Whichever Unicode you use, they all have the same drawback: one character does not necessarily use one byte. z/OS string operations generally assume that one byte is one character.

Ebcdic File Viewer

Most high level languages have some sort of Unicode support, including C, COBOL and PL/1. However you need to tell these programs that you're using Unicode in compiler options or string manipulation options.

Ebcdic File Viewer Online

z/OS also has instructions for converting between Unicode, UTF-8, UTF-16 and UTF-32. By Unicode, IBM means Unicode Basic Latin: the first 255 characters of Unicode - which fit into one byte.

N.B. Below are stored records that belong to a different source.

-- pv_equiv track=rewrite | github.com/Bricscoin2026/Bricscoin | backend/stark_engine.py | poly_sub
-- ===== SOURCE A (Python) =====
-- from typing import List, Tuple, Optional
--
-- FIELD_PRIME = 3 * (1 << 30) + 1
--
-- def f_add(a: int, b: int) -> int:
--     return (a + b) % FIELD_PRIME
--
-- def f_sub(a: int, b: int) -> int:
--     return (a - b) % FIELD_PRIME
--
-- def poly_sub(a: List[int], b: List[int]) -> List[int]:
--     """Subtract polynomial b from a."""
--     size = max(len(a), len(b))
--     result = [0] * size
--     for i in range(len(a)):
--         result[i] = f_add(result[i], a[i])
--     for i in range(len(b)):
--         result[i] = f_sub(result[i], b[i])
--     return result
-- ===== SOURCE B (Python) =====
-- FIELD_PRIME = 3 * (1 << 30) + 1
--
-- def poly_sub(a, b):
--     """Subtract polynomial b from a."""
--     la, lb = len(a), len(b)
--     return [((a[i] if i < la else 0) - (b[i] if i < lb else 0)) % FIELD_PRIME
--             for i in range(max(la, lb))]
-- ===== Notes on version B (the rewrite author's own statement) =====
-- stated objective: faster
-- what changed: Replaced the zero-initialized mutable array updated by two sequential index loops (with two function calls per index) with a single list comprehension over aligned 0-padded coefficient pairs, computing each coefficient directly as (x - y) % FIELD_PRIME; correctness rests on ((x % p) - y) % p == (x - y) % p.
import Mathlib
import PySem

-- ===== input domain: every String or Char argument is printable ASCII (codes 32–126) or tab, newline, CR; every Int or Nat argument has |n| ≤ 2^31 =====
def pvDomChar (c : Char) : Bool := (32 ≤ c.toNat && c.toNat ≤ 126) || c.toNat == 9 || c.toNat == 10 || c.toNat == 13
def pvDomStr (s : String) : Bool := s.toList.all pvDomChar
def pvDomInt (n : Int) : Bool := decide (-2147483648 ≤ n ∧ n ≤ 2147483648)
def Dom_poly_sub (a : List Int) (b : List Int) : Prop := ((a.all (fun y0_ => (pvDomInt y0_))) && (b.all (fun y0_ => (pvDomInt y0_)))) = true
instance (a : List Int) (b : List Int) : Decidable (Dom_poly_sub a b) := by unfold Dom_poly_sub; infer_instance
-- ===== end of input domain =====

-- B replaces A's zero-initialized array mutated by two index loops with one direct
-- map over aligned (0-padded) coefficient pairs, one mod per index instead of two calls
-- (objective: faster; measured constant-factor).


-- ===== PORT A =====
def FIELD_PRIME : Int := 3 * (1 <<< 30) + 1

def f_add (a : Int) (b : Int) : Int := PySem.Int.mod (a + b) FIELD_PRIME

def f_sub (a : Int) (b : Int) : Int := PySem.Int.mod (a - b) FIELD_PRIME

def poly_sub (a : List Int) (b : List Int) : List Int :=
  let size := max a.length b.length
  let result := List.replicate size (0 : Int)
  -- for i in range(len(a)): result[i] = f_add(result[i], a[i])   (indices in range, so getD is exact)
  let result := (List.range a.length).foldl
    (fun r i => r.set i (f_add (r.getD i 0) (a.getD i 0))) result
  -- for i in range(len(b)): result[i] = f_sub(result[i], b[i])
  (List.range b.length).foldl
    (fun r i => r.set i (f_sub (r.getD i 0) (b.getD i 0))) result

-- ===== PORT B =====
def poly_sub_alt (a : List Int) (b : List Int) : List Int :=
  let la := a.length
  let lb := b.length
  (List.range (max la lb)).map
    (fun i => PySem.Int.mod ((if i < la then a.getD i 0 else 0) - (if i < lb then b.getD i 0 else 0)) FIELD_PRIME)

-- ===== PRECONDITION & SPEC =====
def Spec_poly_sub (a : List Int) (b : List Int) (out : List Int) : Prop := out = poly_sub_alt a b
instance (a : List Int) (b : List Int) (out : List Int) : Decidable (Spec_poly_sub a b out) := by unfold Spec_poly_sub; infer_instance

-- ===== CLAIM (what is proved, stated in full; the proofs are below) =====
def Claim_equal_poly_sub : Prop := ∀ (a : List Int) (b : List Int), Dom_poly_sub a b → Spec_poly_sub a b (poly_sub a b)

-- ===== LEMMAS AND PROOFS =====

-- the fold over range n sets each index once; length is preserved
theorem foldl_set_length (g : Nat → Int → Int) (r : List Int) (n : Nat) :
    ((List.range n).foldl (fun r i => r.set i (g i (r.getD i 0))) r).length = r.length := by
  induction n generalizing r with
  | zero => simp
  | succ m ih =>
    rw [List.range_succ, List.foldl_append, List.foldl_cons, List.foldl_nil,
      List.length_set]
    exact ih r

-- characterization of the fold: index j holds g j (old value) for j < n, the old value otherwise
theorem foldl_set_getD (g : Nat → Int → Int) (r : List Int) (n : Nat) (hn : n ≤ r.length) (j : Nat) :
    ((List.range n).foldl (fun r i => r.set i (g i (r.getD i 0))) r).getD j 0
      = if j < n then g j (r.getD j 0) else r.getD j 0 := by
  induction n generalizing j with
  | zero => simp
  | succ m ih =>
    have hm : m ≤ r.length := Nat.le_of_succ_le hn
    have hlen := foldl_set_length g r m
    simp only [List.range_succ, List.foldl_append, List.foldl_cons, List.foldl_nil]
    have hmm : ((List.range m).foldl (fun r i => r.set i (g i (r.getD i 0))) r).getD m 0
        = r.getD m 0 := by
      rw [ih hm m]; simp
    rw [hmm]
    rcases Nat.lt_trichotomy j m with h | h | h
    · rw [List.getD_eq_getElem?_getD, List.getElem?_set_ne (by omega),
        ← List.getD_eq_getElem?_getD, ih hm j]
      rw [if_pos h, if_pos (by omega : j < m + 1)]
    · subst h
      rw [List.getD_eq_getElem?_getD, List.getElem?_set_self (by omega)]
      simp
    · rw [List.getD_eq_getElem?_getD, List.getElem?_set_ne (by omega),
        ← List.getD_eq_getElem?_getD, ih hm j]
      rw [if_neg (by omega : ¬ j < m), if_neg (by omega : ¬ j < m + 1)]

theorem mod_sub_left (x y : Int) : PySem.Int.mod (PySem.Int.mod x FIELD_PRIME - y) FIELD_PRIME
    = PySem.Int.mod (x - y) FIELD_PRIME := by
  have hp : (0 : Int) < FIELD_PRIME := by decide
  simp only [PySem.Int.mod_eq_emod_of_pos hp]
  conv_lhs => rw [Int.sub_emod]
  conv_rhs => rw [Int.sub_emod]
  rw [Int.emod_emod_of_dvd _ dvd_rfl]

-- ===== VERDICT (by name: the statement is the Claim_ definition above) =====
theorem poly_sub_spec : Claim_equal_poly_sub := by
  intro a b _
  unfold Spec_poly_sub
  set la := a.length with hla'
  set lb := b.length with hlb'
  set g1 : Nat → Int → Int := fun i v => f_add v (a.getD i 0) with hg1
  set g2 : Nat → Int → Int := fun i v => f_sub v (b.getD i 0) with hg2
  have hA : poly_sub a b = (List.range lb).foldl
      (fun r i => r.set i (g2 i (r.getD i 0)))
      ((List.range la).foldl
        (fun r i => r.set i (g1 i (r.getD i 0)))
        (List.replicate (max la lb) (0 : Int))) := rfl
  have hB : poly_sub_alt a b = (List.range (max la lb)).map
      (fun i => PySem.Int.mod ((if i < la then a.getD i 0 else 0)
        - (if i < lb then b.getD i 0 else 0)) FIELD_PRIME) := rfl
  rw [hA, hB]
  set r0 := List.replicate (max la lb) (0 : Int) with hr0
  have hr0len : r0.length = max la lb := by simp [hr0]
  set r1 := (List.range la).foldl (fun r i => r.set i (g1 i (r.getD i 0))) r0 with hr1
  have hr1len : r1.length = max la lb := by rw [hr1, foldl_set_length, hr0len]
  have h1 : ∀ j, r1.getD j 0 = if j < la then g1 j (r0.getD j 0) else r0.getD j 0 := by
    intro j
    rw [hr1, foldl_set_getD g1 r0 la (by omega) j]
  apply List.ext_getElem
  · rw [foldl_set_length, hr1len]; simp
  · intro j hj1 hj2
    have hjs : j < max la lb := by
      have h : j < la ∨ j < lb := by simpa using hj2
      omega
    have hr0j : r0.getD j 0 = 0 := by simp [hr0, hjs]
    rw [← List.getD_eq_getElem _ 0 hj1, ← List.getD_eq_getElem _ 0 hj2,
      foldl_set_getD g2 r1 lb (by omega) j, h1 j, hr0j]
    simp only [List.getD_eq_getElem?_getD, List.getElem?_map, List.getElem?_range hjs,
      Option.map_some, Option.getD_some]
    by_cases hja : j < la <;> by_cases hjb : j < lb <;>
      simp only [hja, hjb, if_pos, if_neg, ite_false, hg1, hg2, f_add, f_sub]
    · rw [zero_add, mod_sub_left]; simp [List.getD_eq_getElem?_getD]
    · rw [zero_add, sub_zero]; simp [List.getD_eq_getElem?_getD]
    · rw [zero_sub]; simp [List.getD_eq_getElem?_getD]
    · omega
-- pv_equiv track=rewrite | github.com/guyfreund/BHA | playing_arround/split.py | solution
-- ===== SOURCE A (Python) =====
-- def solution(S):
--     # write your code in Python 3.6
--     index_of_a = []
--     for index, c in enumerate(S):
--         if c == 'a':
--             index_of_a.append(index)
--
--     num_a = len(index_of_a)
--     if num_a % 3 != 0:
--         # number of 'a' in S does not divide by 3
--         return 0
--
--     if num_a == 0:
--         # S contains only 'b', so we need to return the number of
--         # partitions of S into 3 sub-strings,:
--         len_s = len(S)
--         return (len_s - 1) * (len_s - 2) // 2
--
--     num_a_in_substring = num_a // 3
--
--     first_b_interval_start = index_of_a[num_a_in_substring - 1]
--     first_b_interval_end = index_of_a[num_a_in_substring]
--     len_first_b_interval = first_b_interval_end - first_b_interval_start
--
--     second_b_interval_start = index_of_a[2 * num_a_in_substring - 1]
--     second_b_interval_end = index_of_a[2 * num_a_in_substring]
--     len_second_b_interval = second_b_interval_end - second_b_interval_start
--
--     # number of ways to partition is the product of the lengths of the interval of 'b'
--     # for example: in S = babbaba, first b interval is S[2]...S[3] and second b
--     # interval is S[5]
--     return len_first_b_interval * len_second_b_interval
-- ===== SOURCE B (Python) =====
-- def solution(S):
--     # count total 'a's
--     total = 0
--     for c in S:
--         if c == 'a':
--             total += 1
--     if total % 3 != 0:
--         return 0
--     n = len(S)
--     if total == 0:
--         return (n - 1) * (n - 2) // 2
--     k = total // 3
--     # single scan: count cut positions where the running 'a'-count is k (resp. 2k)
--     run = 0
--     w1 = 0
--     w2 = 0
--     for c in S:
--         if c == 'a':
--             run += 1
--         if run == k:
--             w1 += 1
--         elif run == 2 * k:
--             w2 += 1
--     return w1 * w2
-- ===== Notes on version B (the rewrite author's own statement) =====
-- stated objective: alternative
-- what changed: B drops A's stored index list and its gap subtraction: it counts the 'a's in one pass and then tallies, in a single running-prefix-count scan, the positions where the count equals k and 2k, multiplying the two tallies.
import Mathlib
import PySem

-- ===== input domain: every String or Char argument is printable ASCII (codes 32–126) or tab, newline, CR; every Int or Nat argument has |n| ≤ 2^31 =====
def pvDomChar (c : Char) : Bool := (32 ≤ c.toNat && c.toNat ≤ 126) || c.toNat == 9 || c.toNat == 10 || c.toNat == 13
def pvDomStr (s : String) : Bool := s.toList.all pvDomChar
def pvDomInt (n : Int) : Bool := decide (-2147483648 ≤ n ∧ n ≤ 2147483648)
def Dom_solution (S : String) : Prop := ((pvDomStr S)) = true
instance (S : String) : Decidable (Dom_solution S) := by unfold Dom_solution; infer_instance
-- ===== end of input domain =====

-- B replaces A's stored index list and gap subtraction by one direct scan tallying the cut
-- positions where the running 'a'-count equals k resp. 2k (objective: alternative, same O(n) cost).

-- ===== PORT A =====
-- literal port of A: collect indices of 'a' via enumerate, then gap products.
-- the pyGet? lookups are always in range here (numA ≥ 3 on that branch), so .getD 0 is never taken.
def solution (S : String) : Int :=
  let indexOfA : List Int :=
    (PySem.List.enumerate S.toList).foldl
      (fun acc p => if p.2 == 'a' then acc ++ [p.1] else acc) []
  let numA : Int := indexOfA.length
  if PySem.Int.mod numA 3 ≠ 0 then 0
  else if numA = 0 then
    let lenS : Int := PySem.Str.len S
    PySem.Int.floordiv ((lenS - 1) * (lenS - 2)) 2
  else
    let q : Int := PySem.Int.floordiv numA 3
    let firstStart := (PySem.List.pyGet? indexOfA (q - 1)).getD 0
    let firstEnd := (PySem.List.pyGet? indexOfA q).getD 0
    let lenFirst := firstEnd - firstStart
    let secondStart := (PySem.List.pyGet? indexOfA (2 * q - 1)).getD 0
    let secondEnd := (PySem.List.pyGet? indexOfA (2 * q)).getD 0
    let lenSecond := secondEnd - secondStart
    lenFirst * lenSecond

-- ===== PORT B =====
def solution_alt (S : String) : Int :=
  let total : Int := S.toList.foldl (fun acc c => if c == 'a' then acc + 1 else acc) 0
  if PySem.Int.mod total 3 ≠ 0 then 0
  else
    let n : Int := PySem.Str.len S
    if total = 0 then PySem.Int.floordiv ((n - 1) * (n - 2)) 2
    else
      let k : Int := PySem.Int.floordiv total 3
      let st := S.toList.foldl
        (fun (st : Int × Int × Int) c =>
          let run := if c == 'a' then st.1 + 1 else st.1
          if run == k then (run, st.2.1 + 1, st.2.2)
          else if run == 2 * k then (run, st.2.1, st.2.2 + 1)
          else (run, st.2.1, st.2.2)) (0, 0, 0)
      st.2.1 * st.2.2

-- ===== PRECONDITION & SPEC =====
def Spec_solution (S : String) (out : Int) : Prop := out = solution_alt S
instance (S : String) (out : Int) : Decidable (Spec_solution S out) := by unfold Spec_solution; infer_instance

-- ===== CLAIM (what is proved, stated in full; the proofs are below) =====
def Claim_equal_solution : Prop := ∀ (S : String), Dom_solution S → Spec_solution S (solution S)

-- ===== LEMMAS AND PROOFS =====

-- index (0-based, within l) of the (m+1)-th 'a' of l (meaningful when m < l.count 'a')
def nthA : List Char → Nat → Nat
  | [], _ => 0
  | c :: t, m =>
    if c = 'a' then (match m with | 0 => 0 | m + 1 => nthA t m + 1)
    else nthA t m + 1

-- number of positions j of l at which, starting from s already-seen 'a's,
-- the running 'a'-count after l[j] equals k
def cntFrom : List Char → Nat → Nat → Nat
  | [], _, _ => 0
  | c :: t, s, k =>
    let s' := if c = 'a' then s + 1 else s
    (if s' = k then 1 else 0) + cntFrom t s' k

-- A's built list, abstracted
def idxs (l : List Char) (s : Int) : List Int :=
  ((PySem.List.enumerate l s).filter (fun p => p.2 == 'a')).map (fun p => p.1)

theorem idxs_nil (s : Int) : idxs [] s = [] := by
  simp [idxs, PySem.List.enumerate_nil]

theorem idxs_cons (c : Char) (t : List Char) (s : Int) :
    idxs (c :: t) s = if c = 'a' then s :: idxs t (s + 1) else idxs t (s + 1) := by
  by_cases h : c = 'a' <;> simp [idxs, PySem.List.enumerate_cons, h]

theorem length_idxs (l : List Char) (s : Int) : (idxs l s).length = l.count 'a' := by
  induction l generalizing s with
  | nil => simp [idxs_nil]
  | cons c t ih =>
    by_cases h : c = 'a' <;> simp [idxs_cons, h, ih]

theorem idxs_get (l : List Char) (s : Int) (m : Nat) (hm : m < l.count 'a') :
    (idxs l s)[m]? = some (s + (nthA l m : Int)) := by
  induction l generalizing s m with
  | nil => simp [List.count_nil] at hm
  | cons c t ih =>
    by_cases h : c = 'a'
    · cases m with
      | zero => simp [idxs_cons, h, nthA]
      | succ m =>
        have hm' : m < t.count 'a' := by
          simp [h] at hm; omega
        simp [idxs_cons, h, nthA, ih _ _ hm']
        ring
    · have hm' : m < t.count 'a' := by
        simp [h] at hm; omega
      simp [idxs_cons, h, nthA, ih _ _ hm']
      ring

theorem cntFrom_zero_of_gt (l : List Char) (s k : Nat) (h : k < s) : cntFrom l s k = 0 := by
  induction l generalizing s with
  | nil => rfl
  | cons c t ih =>
    by_cases hc : c = 'a' <;> simp [cntFrom, hc] <;>
      first
        | exact ⟨by omega, ih (s + 1) (by omega)⟩
        | exact ⟨by omega, ih s h⟩

theorem cntFrom_main (l : List Char) (s k : Nat) (hs : s ≤ k)
    (hcnt : k - s < l.count 'a') :
    cntFrom l s k + (if s < k then nthA l (k - s - 1) else 0) = nthA l (k - s) := by
  induction l generalizing s with
  | nil => simp at hcnt
  | cons c t ih =>
    by_cases hc : c = 'a'
    · subst hc
      have hcount : ('a' :: t).count 'a' = t.count 'a' + 1 := by simp
      have hcc : cntFrom ('a' :: t) s k = (if s + 1 = k then 1 else 0) + cntFrom t (s + 1) k := by
        simp [cntFrom]
      by_cases h1 : s + 1 < k
      · obtain ⟨d, hd⟩ : ∃ d, k - s = d + 2 := ⟨k - s - 2, by omega⟩
        have ihs := ih (s + 1) (by omega) (by omega)
        rw [if_pos h1, show k - (s + 1) = d + 1 from by omega] at ihs
        simp only [Nat.add_sub_cancel] at ihs
        rw [hd, hcc, if_neg (show ¬ s + 1 = k by omega), if_pos (show s < k by omega)]
        simp only [show d + 2 - 1 = d + 1 from by omega]
        simp [nthA]
        omega
      · by_cases h2 : s + 1 = k
        · have ihs := ih (s + 1) (by omega) (by omega)
          rw [if_neg (show ¬ s + 1 < k by omega), show k - (s + 1) = 0 from by omega] at ihs
          rw [hcc, if_pos h2, if_pos (show s < k by omega), show k - s = 1 from by omega]
          simp [nthA]
          omega
        · have hz : cntFrom t (s + 1) k = 0 := cntFrom_zero_of_gt t (s + 1) k (by omega)
          rw [hcc, if_neg (show ¬ s + 1 = k by omega), if_neg (show ¬ s < k by omega),
            show k - s = 0 from by omega]
          simp [nthA, hz]
    · have hcount : (c :: t).count 'a' = t.count 'a' := by simp [hc]
      have hcc : cntFrom (c :: t) s k = (if s = k then 1 else 0) + cntFrom t s k := by
        simp [cntFrom, hc]
      have hn : ∀ m, nthA (c :: t) m = nthA t m + 1 := by
        intro m; cases m <;> simp [nthA, hc]
      by_cases h1 : s < k
      · have ihs := ih s hs (by omega)
        rw [if_pos h1] at ihs
        rw [hcc, if_neg (show ¬ s = k by omega), if_pos h1, hn, hn]
        omega
      · have ihs := ih s hs (by omega)
        rw [if_neg h1] at ihs
        rw [hcc, if_pos (show s = k by omega), if_neg h1, hn]
        omega

-- B's scan, characterised: running total plus the two tallies
theorem foldB (kn : Nat) (hk : 1 ≤ kn) (l : List Char) (s w1 w2 : Nat) :
    l.foldl
      (fun (st : Int × Int × Int) c =>
        if (if c == 'a' then st.1 + 1 else st.1) == (kn : Int) then
          ((if c == 'a' then st.1 + 1 else st.1), st.2.1 + 1, st.2.2)
        else if (if c == 'a' then st.1 + 1 else st.1) == 2 * (kn : Int) then
          ((if c == 'a' then st.1 + 1 else st.1), st.2.1, st.2.2 + 1)
        else ((if c == 'a' then st.1 + 1 else st.1), st.2.1, st.2.2))
      ((s : Int), (w1 : Int), (w2 : Int))
    = (((s + l.count 'a' : Nat) : Int), ((w1 + cntFrom l s kn : Nat) : Int),
       ((w2 + cntFrom l s (2 * kn) : Nat) : Int)) := by
  induction l generalizing s w1 w2 with
  | nil => simp [cntFrom]
  | cons c t ih =>
    rw [List.foldl_cons]
    dsimp only
    have hrun : (if (c == 'a') = true then (s : Int) + 1 else (s : Int))
        = ((if c = 'a' then s + 1 else s : Nat) : Int) := by
      by_cases hc : c = 'a' <;> simp [hc]
    rw [hrun]
    set sn : Nat := (if c = 'a' then s + 1 else s) with hsn
    have hcc1 : cntFrom (c :: t) s kn = (if sn = kn then 1 else 0) + cntFrom t sn kn := by
      by_cases hc : c = 'a' <;> simp [cntFrom, hsn, hc]
    have hcc2 : cntFrom (c :: t) s (2 * kn)
        = (if sn = 2 * kn then 1 else 0) + cntFrom t sn (2 * kn) := by
      by_cases hc : c = 'a' <;> simp [cntFrom, hsn, hc]
    have hcnt2 : (c :: t).count 'a' + s = t.count 'a' + sn := by
      by_cases hc : c = 'a' <;> simp [hsn, hc] <;> omega
    by_cases h1 : sn = kn
    · rw [if_pos (show ((sn : Int) == (kn : Int)) = true by simp [h1])]
      rw [show (w1 : Int) + 1 = ((w1 + 1 : Nat) : Int) from by push_cast; rfl]
      rw [ih sn (w1 + 1) w2]
      simp only [Prod.mk.injEq, Nat.cast_inj, hcc1, hcc2]
      refine ⟨by omega, by split_ifs <;> omega, by split_ifs <;> omega⟩
    · rw [if_neg (show ¬ ((sn : Int) == (kn : Int)) = true by simp [h1])]
      by_cases h2 : sn = 2 * kn
      · rw [if_pos (show ((sn : Int) == 2 * (kn : Int)) = true by
          rw [beq_iff_eq, h2]; push_cast; ring)]
        rw [show (w2 : Int) + 1 = ((w2 + 1 : Nat) : Int) from by push_cast; rfl]
        rw [ih sn w1 (w2 + 1)]
        simp only [Prod.mk.injEq, Nat.cast_inj, hcc1, hcc2]
        refine ⟨by omega, by split_ifs <;> omega, by split_ifs <;> omega⟩
      · rw [if_neg (show ¬ ((sn : Int) == 2 * (kn : Int)) = true by
          rw [beq_iff_eq]; push_cast; omega)]
        rw [ih sn w1 w2]
        simp only [Prod.mk.injEq, Nat.cast_inj, hcc1, hcc2]
        refine ⟨by omega, by split_ifs <;> omega, by split_ifs <;> omega⟩

theorem solution_spec : Claim_equal_solution := by
  intro S _
  unfold Spec_solution solution solution_alt
  have hA : (PySem.List.enumerate S.toList).foldl
      (fun acc p => if p.2 == 'a' then acc ++ [p.1] else acc) ([] : List Int)
      = idxs S.toList 0 := by
    rw [PySem.List.foldl_append_if (fun (x : Int × Char) => x.2 == 'a') (fun (x : Int × Char) => x.1)]
    simp [idxs]
  have hB : S.toList.foldl (fun acc c => if c == 'a' then acc + 1 else acc) (0 : Int)
      = ((S.toList.count 'a' : Nat) : Int) := by
    rw [PySem.List.foldl_beq_add_one]
    ring
  rw [hA, hB]
  dsimp only
  set l := S.toList with hl
  set cn := l.count 'a' with hcn
  have hlen : ((idxs l 0).length : Int) = (cn : Int) := by rw [length_idxs]
  have hmod : PySem.Int.mod ((cn : Nat) : Int) 3 = ((cn % 3 : Nat) : Int) := by
    rw [PySem.Int.mod_eq_emod_of_pos (by norm_num)]
    omega
  rw [hlen]
  split_ifs with hmod3 hzero
  · rfl
  · rfl
  · -- main case: cn = 3k, k ≥ 1
    have h3 : cn % 3 = 0 := by
      have := hmod3
      rw [hmod] at this
      omega
    have h0 : cn ≠ 0 := by
      intro h
      exact hzero (by exact_mod_cast congrArg (Nat.cast (R := Int)) h)
    obtain ⟨k, hk⟩ : ∃ k, cn = 3 * k := ⟨cn / 3, by omega⟩
    have hk1 : 1 ≤ k := by omega
    have hdiv : PySem.Int.floordiv ((cn : Nat) : Int) 3 = ((k : Nat) : Int) := by
      rw [PySem.Int.floordiv_eq_ediv_of_pos (by norm_num), hk]
      push_cast
      omega
    rw [hdiv]
    -- A side: the four list lookups
    have hget : ∀ m : Nat, m < cn →
        (PySem.List.pyGet? (idxs l 0) ((m : Nat) : Int)).getD 0 = ((nthA l m : Nat) : Int) := by
      intro m hm
      rw [PySem.List.pyGet?_natCast, idxs_get l 0 m (by omega)]
      simp
    have e1 : ((k : Nat) : Int) - 1 = ((k - 1 : Nat) : Int) := by omega
    have e2 : 2 * ((k : Nat) : Int) - 1 = ((2 * k - 1 : Nat) : Int) := by omega
    have e3 : 2 * ((k : Nat) : Int) = ((2 * k : Nat) : Int) := by omega
    have g1 : (PySem.List.pyGet? (idxs l 0) ((k : Int) - 1)).getD 0
        = ((nthA l (k - 1) : Nat) : Int) := by rw [e1]; exact hget (k - 1) (by omega)
    have g2 : (PySem.List.pyGet? (idxs l 0) ((k : Nat) : Int)).getD 0
        = ((nthA l k : Nat) : Int) := hget k (by omega)
    have g3 : (PySem.List.pyGet? (idxs l 0) (2 * (k : Int) - 1)).getD 0
        = ((nthA l (2 * k - 1) : Nat) : Int) := by rw [e2]; exact hget (2 * k - 1) (by omega)
    have g4 : (PySem.List.pyGet? (idxs l 0) (2 * (k : Int))).getD 0
        = ((nthA l (2 * k) : Nat) : Int) := by rw [e3]; exact hget (2 * k) (by omega)
    rw [g1, g2, g3, g4]
    -- B side: the scan
    have hfold := foldB k hk1 l 0 0 0
    simp only [Nat.cast_zero, Nat.zero_add] at hfold
    rw [hfold]
    have f1 : ((nthA l k : Nat) : Int) - ((nthA l (k - 1) : Nat) : Int)
        = ((cntFrom l 0 k : Nat) : Int) := by
      have := cntFrom_main l 0 k (by omega) (by omega)
      rw [if_pos (by omega)] at this
      simp only [Nat.sub_zero] at this
      omega
    have f2 : ((nthA l (2 * k) : Nat) : Int) - ((nthA l (2 * k - 1) : Nat) : Int)
        = ((cntFrom l 0 (2 * k) : Nat) : Int) := by
      have := cntFrom_main l 0 (2 * k) (by omega) (by omega)
      rw [if_pos (by omega)] at this
      simp only [Nat.sub_zero] at this
      omega
    rw [f1, f2]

A problem with anything using Unicode on z/OS is that it can be expensive in terms of CPU use. To help out, IBM has introduced some new Assembler instructions oriented towards Unicode. Many of the latest high level language compilers use these when working with Unicode instructions - making these programs much faster. If you have a program that uses Unicode and hasn't been recompiled for a few years, consider recompiling it. You may see some performance improvements.

z/OS is still EBCDIC and always will be. However IBM has realised that z/OS needs to talk to the outside world, and so other character encoding schemes like ASCII and Unicode need to be supported - and are.

z/OS USS files have an attribute to tell you the encoding scheme, and some databases systems like SAS and DB2 also give you an attribute to set. Otherwise, you need to know yourself how the strings are encoded.

Ebcdic File Viewer Free

This second article has covered how EBCDIC, ASCII and Unicode work together with z/OS. In the final article in this series of three. I'll look at converting between them.